Assaf terus tampil bukan untuk turun ke lapangan, melainkan karena kecanduan berkompetisi. Sama seperti ketika Assaf mengirim pesan kepada McCullough setelah serangkaian cedera punggung untuk menanyakan apakah sepak bola membutuhkan lebih dari dirinya, dia akan memilih otak Wojcik tentang setiap detail pertahanan lawan, apakah itu Duke, Virginia atau North Carolina. Assaf hanya ingin tahu. Dan dia akan terus bertanya sampai dia melakukannya.
“Dia adalah orang yang datang pada jam kantor dengan membawa daftar 30 pertanyaan. Bukan karena dia ingin mendapat nilai lebih baik, tapi karena dia sebenarnya ingin tahu,” kata ayah Fred Assaf. “Anggota keluarga yang lain berkata, ‘wah, ini gila.’ Dan Sam berkata, ‘Aku tidak tahu harus berbuat apa di hari liburku.’
Nantinya, Assaf akan memiliki lebih banyak lagi.
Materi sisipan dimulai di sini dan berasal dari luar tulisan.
-- pv_equiv track=rewrite | github.com/YueLi28/electric_substation_drawer | venv/Utility.py | match32Feature
-- ===== SOURCE A (Python) =====
-- def match32Feature(eles):
--     cleanEles = [x for x in eles if "CN" not in x]
--     if len(cleanEles) % 3 != 0:
--         return False
--     for i in range(0, len(cleanEles),3):
--         if "Disconnector" in cleanEles[i] and "Disconnector" in cleanEles[i+2] and "Breaker" in cleanEles[i+1]:
--             continue
--         else:
--             return False
--     return True
-- ===== SOURCE B (Python) =====
-- def match32Feature(eles):
--     # Column-wise check: element at filtered position i must contain PATTERN[i % 3];
--     # no triple grouping or stepped indexing.
--     PATTERN = ("Disconnector", "Breaker", "Disconnector")
--     clean = [x for x in eles if "CN" not in x]
--     return len(clean) % 3 == 0 and all(PATTERN[i % 3] in x for i, x in enumerate(clean))
-- ===== Notes on version B (the rewrite author's own statement) =====
-- stated objective: simpler
-- what changed: Replaces A's stepped index loop over triples (reading positions i, i+2, i+1 of the filtered list) by a single enumerate pass that classifies each element by its index mod 3 against a fixed pattern tuple, plus the length-divisibility test; no triple grouping or index arithmetic beyond i % 3 remains.
import Mathlib
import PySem

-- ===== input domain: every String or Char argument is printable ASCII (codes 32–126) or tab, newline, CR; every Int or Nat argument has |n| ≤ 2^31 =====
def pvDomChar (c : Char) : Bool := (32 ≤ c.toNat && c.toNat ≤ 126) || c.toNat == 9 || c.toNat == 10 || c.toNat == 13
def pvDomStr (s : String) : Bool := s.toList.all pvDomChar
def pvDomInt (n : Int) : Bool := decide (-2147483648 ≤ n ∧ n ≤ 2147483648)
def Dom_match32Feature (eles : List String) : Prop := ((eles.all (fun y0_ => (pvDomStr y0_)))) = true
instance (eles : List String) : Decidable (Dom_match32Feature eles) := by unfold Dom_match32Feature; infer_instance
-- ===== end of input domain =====

-- B replaces A's stepped triple loop by one enumerate pass that checks each filtered element
-- against a fixed pattern selected by its index mod 3 (different decomposition; same cost).

-- ===== PORT A =====
-- 'for i in range(0, len(cleanEles), 3): …' with early return False; under the %3 guard every
-- index i, i+1, i+2 is in range, so pyGetD's default "" is never consulted.
def pvALoop (xs : List String) : List Int → Bool
  | [] => true
  | i :: rest =>
    if PySem.Str.isIn "Disconnector" (PySem.List.pyGetD xs i "") &&
       PySem.Str.isIn "Disconnector" (PySem.List.pyGetD xs (i+2) "") &&
       PySem.Str.isIn "Breaker" (PySem.List.pyGetD xs (i+1) "")
    then pvALoop xs rest
    else false

def match32Feature (eles : List String) : Bool :=
  let cleanEles := eles.filter (fun x => !(PySem.Str.isIn "CN" x))
  if cleanEles.length % 3 ≠ 0 then false
  else pvALoop cleanEles (PySem.List.pyRange 0 (cleanEles.length : Int) 3)

-- ===== PORT B =====
-- Source B's PATTERN[i % 3]: tuple indexing by the Python-mod of the enumerate index.
def pvPat (i : Int) : String :=
  if PySem.Int.mod i 3 = 0 then "Disconnector"
  else if PySem.Int.mod i 3 = 1 then "Breaker"
  else "Disconnector"

-- 'len(clean) % 3 == 0 and all(PATTERN[i % 3] in x for i, x in enumerate(clean))'
def match32Feature_alt (eles : List String) : Bool :=
  let clean := eles.filter (fun x => !(PySem.Str.isIn "CN" x))
  decide (clean.length % 3 = 0) &&
    (PySem.List.enumerate clean 0).all (fun p => PySem.Str.isIn (pvPat p.1) p.2)

-- ===== PRECONDITION & SPEC =====
def Spec_match32Feature (eles : List String) (out : Bool) : Prop := out = match32Feature_alt eles
instance (eles : List String) (out : Bool) : Decidable (Spec_match32Feature eles out) := by unfold Spec_match32Feature; infer_instance

-- ===== CLAIM (what is proved, stated in full; the proofs are below) =====
def Claim_equal_match32Feature : Prop := ∀ (eles : List String), Dom_match32Feature eles → Spec_match32Feature eles (match32Feature eles)

-- ===== LEMMAS AND PROOFS =====

-- proof-only intermediate: the common triple-shape of both programs on the filtered list
def pvBGo : List String → Bool
  | [] => true
  | a :: b :: c :: rest =>
    PySem.Str.isIn "Disconnector" a && PySem.Str.isIn "Breaker" b &&
    PySem.Str.isIn "Disconnector" c && pvBGo rest
  | _ => false

-- range(a, b, 3) unrolls one element at a time when a < b
lemma pyRange3_cons (a b : Int) (h : a < b) :
    PySem.List.pyRange a b 3 = a :: PySem.List.pyRange (a + 3) b 3 := by
  rw [PySem.List.pyRange_of_pos a b (by norm_num),
      PySem.List.pyRange_of_pos (a + 3) b (by norm_num)]
  have h3 : ((b - a + 3 - 1) / 3).toNat = ((b - (a + 3) + 3 - 1) / 3).toNat + 1 := by omega
  rw [if_pos h, h3, List.range_succ_eq_map, List.map_cons, List.map_map]
  by_cases h' : a + 3 < b
  · rw [if_pos h']
    simp only [Nat.cast_zero, mul_zero, add_zero, List.cons.injEq, true_and]
    apply List.map_congr_left
    intro k _
    simp only [Function.comp_apply]
    push_cast
    ring
  · rw [if_neg h']
    have h0 : ((b - (a + 3) + 3 - 1) / 3).toNat = 0 := by omega
    rw [h0]
    simp

lemma pvBGo_not_dvd (xs : List String) (h : ¬ (3 ∣ xs.length)) : pvBGo xs = false := by
  match xs with
  | [] => simp at h
  | [_] => rfl
  | [_, _] => rfl
  | a :: b :: c :: rest =>
    have hr : ¬ (3 ∣ rest.length) := by simp at h ⊢; omega
    simp [pvBGo, pvBGo_not_dvd rest hr]

-- the Bool algebra of one A-loop iteration: A tests (D-left ∧ D-right ∧ Breaker)
lemma boolTriple (x y z w : Bool) : (if x && z && y then w else false) = (x && y && z && w) := by
  cases x <;> cases y <;> cases z <;> simp

lemma pvALoop_eq_pvBGo (xs pre : List String) (h : 3 ∣ xs.length) :
    pvALoop (pre ++ xs) (PySem.List.pyRange (pre.length : Int) ((pre.length + xs.length : Nat) : Int) 3)
      = pvBGo xs := by
  match xs with
  | [] =>
    rw [PySem.List.pyRange_of_pos _ _ (by norm_num)]
    simp [pvALoop, pvBGo]
  | [_] => exact absurd h (by simp)
  | [_, _] => exact absurd h (by simp)
  | a :: b :: c :: rest =>
    have hd : 3 ∣ rest.length := by
      simp only [List.length_cons] at h; omega
    have hlt : (pre.length : Int) < ((pre.length + (a :: b :: c :: rest).length : Nat) : Int) := by
      simp; omega
    rw [pyRange3_cons _ _ hlt]
    have g0 : PySem.List.pyGetD (pre ++ a :: b :: c :: rest) (pre.length : Int) "" = a := by
      rw [PySem.List.pyGetD_natCast]
      simp
    have g1 : PySem.List.pyGetD (pre ++ a :: b :: c :: rest) ((pre.length : Int) + 1) "" = b := by
      have e : (pre.length : Int) + 1 = ((pre.length + 1 : Nat) : Int) := by push_cast; ring
      rw [e, PySem.List.pyGetD_natCast]
      rw [List.getD_eq_getElem?_getD, List.getElem?_append_right (by omega)]
      simp
    have g2 : PySem.List.pyGetD (pre ++ a :: b :: c :: rest) ((pre.length : Int) + 2) "" = c := by
      have e : (pre.length : Int) + 2 = ((pre.length + 2 : Nat) : Int) := by push_cast; ring
      rw [e, PySem.List.pyGetD_natCast]
      rw [List.getD_eq_getElem?_getD, List.getElem?_append_right (by omega)]
      simp
    have key := pvALoop_eq_pvBGo rest (pre ++ [a, b, c]) hd
    have key2 : pvALoop (pre ++ a :: b :: c :: rest)
        (PySem.List.pyRange ((pre.length : Int) + 3)
          ((pre.length + (a :: b :: c :: rest).length : Nat) : Int) 3) = pvBGo rest := by
      have e1 : pre ++ [a, b, c] ++ rest = pre ++ a :: b :: c :: rest := by simp
      have e2 : (((pre ++ [a, b, c]).length : Nat) : Int) = (pre.length : Int) + 3 := by
        simp
        try omega
      have e3 : (((pre ++ [a, b, c]).length + rest.length : Nat) : Int)
          = ((pre.length + (a :: b :: c :: rest).length : Nat) : Int) := by
        simp
        try omega
      rw [e1, e2, e3] at key
      exact key
    show (if _ then _ else false) = _
    rw [g0, g1, g2, key2]
    show (if _ then _ else false) = pvBGo _
    simp only [pvBGo]
    exact boolTriple _ _ _ _

lemma goal_eq (xs : List String) :
    (if xs.length % 3 ≠ 0 then false
     else pvALoop xs (PySem.List.pyRange 0 (xs.length : Int) 3)) = pvBGo xs := by
  by_cases h : xs.length % 3 = 0
  · have key := pvALoop_eq_pvBGo xs [] (by omega)
    simp only [List.nil_append, List.length_nil, Nat.cast_zero, Nat.zero_add] at key
    simp only [h, ne_eq, not_true_eq_false, if_false]
    simpa using key
  · rw [if_pos h, pvBGo_not_dvd xs (by omega)]

-- pvPat at the three residues of a nonnegative base 3*k
lemma pvPat0 (k : Nat) : pvPat (3 * (k : Int)) = "Disconnector" := by
  have : PySem.Int.mod (3 * (k : Int)) 3 = 0 := by
    rw [PySem.Int.mod_eq_emod_of_pos (by norm_num : (0:Int) < 3)]; omega
  unfold pvPat; rw [this]; norm_num

lemma pvPat1 (k : Nat) : pvPat (3 * (k : Int) + 1) = "Breaker" := by
  have : PySem.Int.mod (3 * (k : Int) + 1) 3 = 1 := by
    rw [PySem.Int.mod_eq_emod_of_pos (by norm_num : (0:Int) < 3)]; omega
  unfold pvPat; rw [this]; norm_num

lemma pvPat2 (k : Nat) : pvPat (3 * (k : Int) + 2) = "Disconnector" := by
  have : PySem.Int.mod (3 * (k : Int) + 2) 3 = 2 := by
    rw [PySem.Int.mod_eq_emod_of_pos (by norm_num : (0:Int) < 3)]; omega
  unfold pvPat; rw [this]; norm_num

lemma boolShuffle (d x y z w : Bool) :
    (d && (x && (y && (z && w)))) = (x && (y && (z && (d && w)))) := by
  cases d <;> cases x <;> cases y <;> cases z <;> simp

-- B's enumerate pass, started at any base 3*k, equals the triple-shape recursion
lemma enumAll_eq_pvBGo (xs : List String) (k : Nat) :
    (decide (xs.length % 3 = 0) &&
      (PySem.List.enumerate xs (3 * (k : Int))).all (fun p => PySem.Str.isIn (pvPat p.1) p.2))
      = pvBGo xs := by
  match xs with
  | [] => simp [pvBGo, PySem.List.enumerate_nil]
  | [x] => simp [pvBGo]
  | [x, y] => simp [pvBGo]
  | a :: b :: c :: rest =>
    have ih := enumAll_eq_pvBGo rest (k + 1)
    have e3 : (3 * (k : Int)) + 1 + 1 + 1 = 3 * ((k + 1 : Nat) : Int) := by push_cast; ring
    have e2 : (3 * (k : Int)) + 1 + 1 = 3 * (k : Int) + 2 := by ring
    rw [PySem.List.enumerate_cons, PySem.List.enumerate_cons, PySem.List.enumerate_cons, e3, e2]
    simp only [List.all_cons]
    rw [pvPat0 k, pvPat1 k, pvPat2 k]
    have hlen : decide ((a :: b :: c :: rest).length % 3 = 0)
        = decide (rest.length % 3 = 0) := by
      simp only [List.length_cons]
      by_cases h : rest.length % 3 = 0
      · rw [decide_eq_true (by omega), decide_eq_true h]
      · rw [decide_eq_false (by omega), decide_eq_false h]
    rw [hlen, boolShuffle, ih]
    simp [pvBGo, Bool.and_assoc]

-- ===== VERDICT (by name: the statement is the Claim_ definition above) =====
theorem match32Feature_spec : Claim_equal_match32Feature := by
  intro eles _
  unfold Spec_match32Feature match32Feature match32Feature_alt
  have hB := enumAll_eq_pvBGo (eles.filter (fun x => !(PySem.Str.isIn "CN" x))) 0
  simp only [Nat.cast_zero, mul_zero] at hB
  rw [goal_eq, ← hB]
Sebagai mahasiswa pascasarjana, ia berencana untuk mempertahankan rutinitas ini di musim gugur, membagi waktu antara sepak bola dan lacrosse. Tapi musim semi mendatang dia hanya akan menjadi satu-satunya, tidak ada lagi latihan musim dingin, tidak ada lagi sepak bola musim semi. Mungkin dia akan memainkan beberapa permainan lacrosse lagi setelah hanya bermain satu kali musim lalu. Tapi bukan itu intinya. Dia hanya ingin memeras setiap pengalamannya di Notre Dame.
“Saya suka mendorong diri sendiri dan mencoba melakukan yang terbaik yang saya bisa dan membuat segalanya lebih baik,” katanya. “Saya tidak ingin menyelesaikan kuliah dengan penyesalan atau, ‘Sobat, saya bisa bermain lebih banyak jika saya berusaha lebih keras’.”
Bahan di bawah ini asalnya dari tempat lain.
-- the stack never contains the popped pattern (read top-to-bottom: y then x)
theorem stepA_inv (x y : Char) (point : Int) (st : List Char) (cnt : Int) (c : Char)
    (h : ¬ [y, x] <:+: st) : ¬ [y, x] <:+: (stepA x y point (st, cnt) c).1 := by
  cases st with
  | nil =>
      simp only [stepA]
      intro hin
      have := hin.length_le
      simp at this
  | cons top rest =>
      by_cases hc : c = y ∧ top = x
      · simpa [stepA, hc] using fun hin => h (hin.trans (List.infix_cons (List.infix_refl rest)))
      · simp only [stepA, if_neg hc]
        intro hin
        rcases List.infix_cons_iff.mp hin with hp | hi
        · rcases hp with ⟨t, ht⟩
          simp at ht
          exact hc ⟨ht.1.symm, ht.2.1.symm⟩
        · exact h hi

-- processing one full occurrence of the pattern leaves the stack unchanged and adds one point
theorem fold_pat (x y : Char) (point : Int) (st : List Char) (cnt : Int) (v : List Char)
    (h : ¬ [y, x] <:+: st) :
    List.foldl (stepA x y point) (st, cnt) (x :: y :: v) =
      List.foldl (stepA x y point) (st, cnt + point) v := by
  have key : stepA x y point (stepA x y point (st, cnt) x) y = (st, cnt + point) := by
    cases st with
    | nil => simp [stepA]
    | cons a rest =>
        by_cases hc : x = y ∧ a = x
        · obtain ⟨hxy, hax⟩ := hc
          have hay : a = y := hax.trans hxy
          have hstep1 : stepA x y point (a :: rest, cnt) x = (rest, cnt + point) := by
            simp [stepA, hxy, hax]
          rw [hstep1]
          cases rest with
          | nil => simp [stepA, hay]
          | cons b rest' =>
              have hbx : b ≠ x := by
                intro hb
                exact h ⟨[], rest', by simp [hay, hb]⟩
              simp [stepA, hbx, hay]
        · simp only [stepA, if_neg hc]
          simp [stepA]
  simp only [List.foldl_cons, key]
theorem fold_no_occ (x y : Char) (point : Int) :
    ∀ (r st : List Char) (cnt : Int), ¬ [x, y] <:+: (st.reverse ++ r) →
      List.foldl (stepA x y point) (st, cnt) r = (r.reverse ++ st, cnt) := by
  intro r
  induction r with
  | nil => intro st cnt _; simp
  | cons c t ih =>
      intro st cnt h
      have hstep : stepA x y point (st, cnt) c = (c :: st, cnt) := by
        cases st with
        | nil => simp [stepA]
        | cons a rest =>
            have hcond : ¬ (c = y ∧ a = x) := by
              rintro ⟨hcy, hax⟩
              exact h ⟨rest.reverse, t, by simp [hax, hcy]⟩
            simp [stepA, hcond]
      have ht : ¬ [x, y] <:+: ((c :: st).reverse ++ t) := by
        intro hin
        exact h (by simpa [List.append_assoc] using hin)
      simp only [List.foldl_cons, hstep]
      rw [ih (c :: st) cnt ht]
      simp
theorem replaceGo_fold (x y : Char) (point : Int) :
    ∀ (fuel : Nat) (l acc : List Char), l.length ≤ fuel →
      ∃ (res : List Char) (k : Nat),
        PySem.Chars.replace.go [x, y] [] fuel l acc = acc.reverse ++ res ∧
        res.length + 2 * k = l.length ∧
        ∀ (st : List Char) (cnt : Int), ¬ [y, x] <:+: st →
          List.foldl (stepA x y point) (st, cnt + (k : Int) * point) res =
            List.foldl (stepA x y point) (st, cnt) l := by
  intro fuel
  induction fuel with
  | zero =>
      intro l acc h
      have : l = [] := List.length_eq_zero_iff.mp (Nat.le_zero.mp h)
      subst this
      exact ⟨[], 0, by simp [PySem.Chars.replace.go], by simp, fun st cnt _ => by simp⟩
  | succ fuel ih =>
      intro l acc h
      cases l with
      | nil => exact ⟨[], 0, by simp [PySem.Chars.replace.go], by simp, fun st cnt _ => by simp⟩
      | cons c t =>
          by_cases hp : List.isPrefixOf [x, y] (c :: t) = true
          · have hgo : PySem.Chars.replace.go [x, y] [] (fuel + 1) (c :: t) acc
                = PySem.Chars.replace.go [x, y] [] fuel (List.drop 2 (c :: t)) acc := by
              simp [PySem.Chars.replace.go, hp]
            rcases List.isPrefixOf_iff_prefix.mp hp with ⟨t2, ht2⟩
            have hct : c :: t = x :: y :: t2 := ht2.symm
            have hd2 : List.drop 2 (c :: t) = t2 := by rw [hct]; rfl
            have hlen : t2.length ≤ fuel := by
              rw [hct] at h; simp at h; omega
            obtain ⟨res, k, hgoeq, hk, hfold⟩ := ih t2 acc hlen
            refine ⟨res, k + 1, by rw [hgo, hd2]; exact hgoeq, by rw [hct]; simp; omega, ?_⟩
            intro st cnt hinv
            rw [hct]
            rw [fold_pat x y point st cnt t2 hinv]
            have := hfold st (cnt + point) hinv
            have harith : cnt + ((k : Int) + 1) * point = cnt + point + (k : Int) * point := by ring
            rw [Nat.cast_add, Nat.cast_one, harith]
            exact this
          · have hgo : PySem.Chars.replace.go [x, y] [] (fuel + 1) (c :: t) acc
                = PySem.Chars.replace.go [x, y] [] fuel t (c :: acc) := by
              simp [PySem.Chars.replace.go, hp]
            have hlen : t.length ≤ fuel := by simp at h; omega
            obtain ⟨res, k, hgoeq, hk, hfold⟩ := ih t (c :: acc) hlen
            refine ⟨c :: res, k, by rw [hgo, hgoeq]; simp, by simp at hk ⊢; omega, ?_⟩
            intro st cnt hinv
            simp only [List.foldl_cons]
            rw [stepA_shift x y point st cnt ((k : Int) * point) c]
            have hinv' := stepA_inv x y point st cnt c hinv
            have := hfold (stepA x y point (st, cnt) c).1 (stepA x y point (st, cnt) c).2 hinv'
            simpa using this
theorem altLoop_spec (x y : Char) (point : Int) :
    ∀ (s : List Char) (total : Int),
      List.foldl (stepA x y point) ([], total) s =
        ((altLoop x y point total s).2.reverse, (altLoop x y point total s).1) := by
  have main : ∀ (n : Nat) (s : List Char), s.length ≤ n → ∀ (total : Int),
      List.foldl (stepA x y point) ([], total) s =
        ((altLoop x y point total s).2.reverse, (altLoop x y point total s).1) := by
    intro n
    induction n with
    | zero =>
        intro s hs total
        have : s = [] := List.length_eq_zero_iff.mp (Nat.le_zero.mp hs)
        subst this
        have hnil : PySem.Chars.isIn [x, y] [] = false := by
          rw [PySem.Chars.isIn_eq_false_iff]
          intro hin
          have := hin.length_le
          simp at this
        rw [altLoop]
        simp [hnil]
    | succ n ihn =>
        intro s hs total
        by_cases h : PySem.Chars.isIn [x, y] s = true
        · have hrw : PySem.Chars.replace s [x, y] [] = PySem.Chars.replace.go [x, y] [] s.length s [] := by
            simp [PySem.Chars.replace]
          obtain ⟨res, k, hgoeq, hk, hfold⟩ := replaceGo_fold x y point s.length s [] le_rfl
          have hres : PySem.Chars.replace s [x, y] [] = res := by rw [hrw, hgoeq]; simp
          have hshort : res.length < s.length := by
            rw [← hres]; exact replace_length_lt x y s h
          have hunf : altLoop x y point total s =
              altLoop x y point
                (total + point * PySem.Int.floordiv (PySem.Chars.len s - PySem.Chars.len (PySem.Chars.replace s [x, y] [])) 2)
                (PySem.Chars.replace s [x, y] []) := by
            rw [altLoop]; simp [h]
          have hdiv : PySem.Int.floordiv (PySem.Chars.len s - PySem.Chars.len (PySem.Chars.replace s [x, y] [])) 2 = (k : Int) := by
            rw [hres]
            have h1 : PySem.Chars.len s - PySem.Chars.len res = ((2 * k : Nat) : Int) := by
              simp [PySem.Chars.len]; omega
            rw [h1]
            have := PySem.Int.floordiv_natCast (2 * k) 2
            simpa using this
          have htot : total + point * PySem.Int.floordiv (PySem.Chars.len s - PySem.Chars.len (PySem.Chars.replace s [x, y] [])) 2
              = total + (k : Int) * point := by rw [hdiv]; ring
          have hfold0 := hfold [] total (by intro hin; have := hin.length_le; simp at this)
          have hres' : res.length ≤ n := by omega
          calc List.foldl (stepA x y point) ([], total) s
              = List.foldl (stepA x y point) ([], total + (k : Int) * point) res := hfold0.symm
            _ = ((altLoop x y point (total + (k : Int) * point) res).2.reverse,
                 (altLoop x y point (total + (k : Int) * point) res).1) := ihn res hres' _
            _ = _ := by rw [hunf, htot, hres]
        · have hnin : ¬ [x, y] <:+: s := by
            rw [← PySem.Chars.isIn_eq_false_iff]
            exact Bool.not_eq_true _ ▸ (by simpa using h)
          have := fold_no_occ x y point s [] total (by simpa using hnin)
          rw [altLoop]
          simp [h]
          simpa using this
  intro s total
  exact main s.length s le_rfl total

-- ===== VERDICT (by name: the statement is the Claim_ definition above) =====
theorem points_spec : Claim_equal_points := by
  intro s sub point _hdom hpre
  have h2 : 2 ≤ sub.toList.length := by
    have := hpre
    simp only [Pre_points, PySem.Str.len_eq] at this
    exact_mod_cast this
  rcases hsub : sub.toList with _ | ⟨x, tl⟩
  · rw [hsub] at h2; simp at h2
  rcases htl : tl with _ | ⟨y, rest⟩
  · rw [hsub, htl] at h2; simp at h2
  rw [htl] at hsub
  have hx : (PySem.Str.pyGet? sub 0).getD ' ' = x := by
    simp [PySem.Str.pyGet?_natCast, hsub]
  have hy : (PySem.Str.pyGet? sub 1).getD ' ' = y := by
    simp [PySem.Str.pyGet?_natCast, hsub]
  show points s sub point = points_alt s sub point
  simp only [points, points_alt, hx, hy, PySem.Str.len_eq]
  rw [PySem.List.foldl_pyRange_zero_pyGetD' s.toList ' ' (stepA x y point) ([], 0)]
  rw [altLoop_spec x y point s.toList 0]
  simp [drainA_eq, PySem.List.slice?_none_none_neg_one]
Saat permainan Biru-Emas berakhir, Assaf berbaur dengan Estime dan Payne dan tertawa tentang bagaimana walk-on yang tidak pernah bermain lari di sekolah menengah menjadi bagian dari ruangan. Assaf mengapresiasi momen tersebut, baik karena ia bisa bermain maupun karena ia lebih memahami bagaimana rasanya menjadi Estime, setidaknya untuk suatu sore di bulan April.
Sebelum meninggalkan lapangan, Assaf menemui ayahnya dan mengambil foto untuk mengenang sore itu. Bagi sebagian besar, pertandingan musim semi mungkin diingat untuk kompetisi quarterback atau penerima mahasiswa baru. Bagi Sam Assaf, hal itu akan dikenang untuk hal lain. Saat para pemain menuju ruang ganti, Assaf meluangkan waktu berjalan melewati terowongan. Dia adalah pemain terakhir yang meninggalkan lapangan.
“Tidak sengaja,” kata Assaf. “Saya pikir saya mungkin hanya lambat.”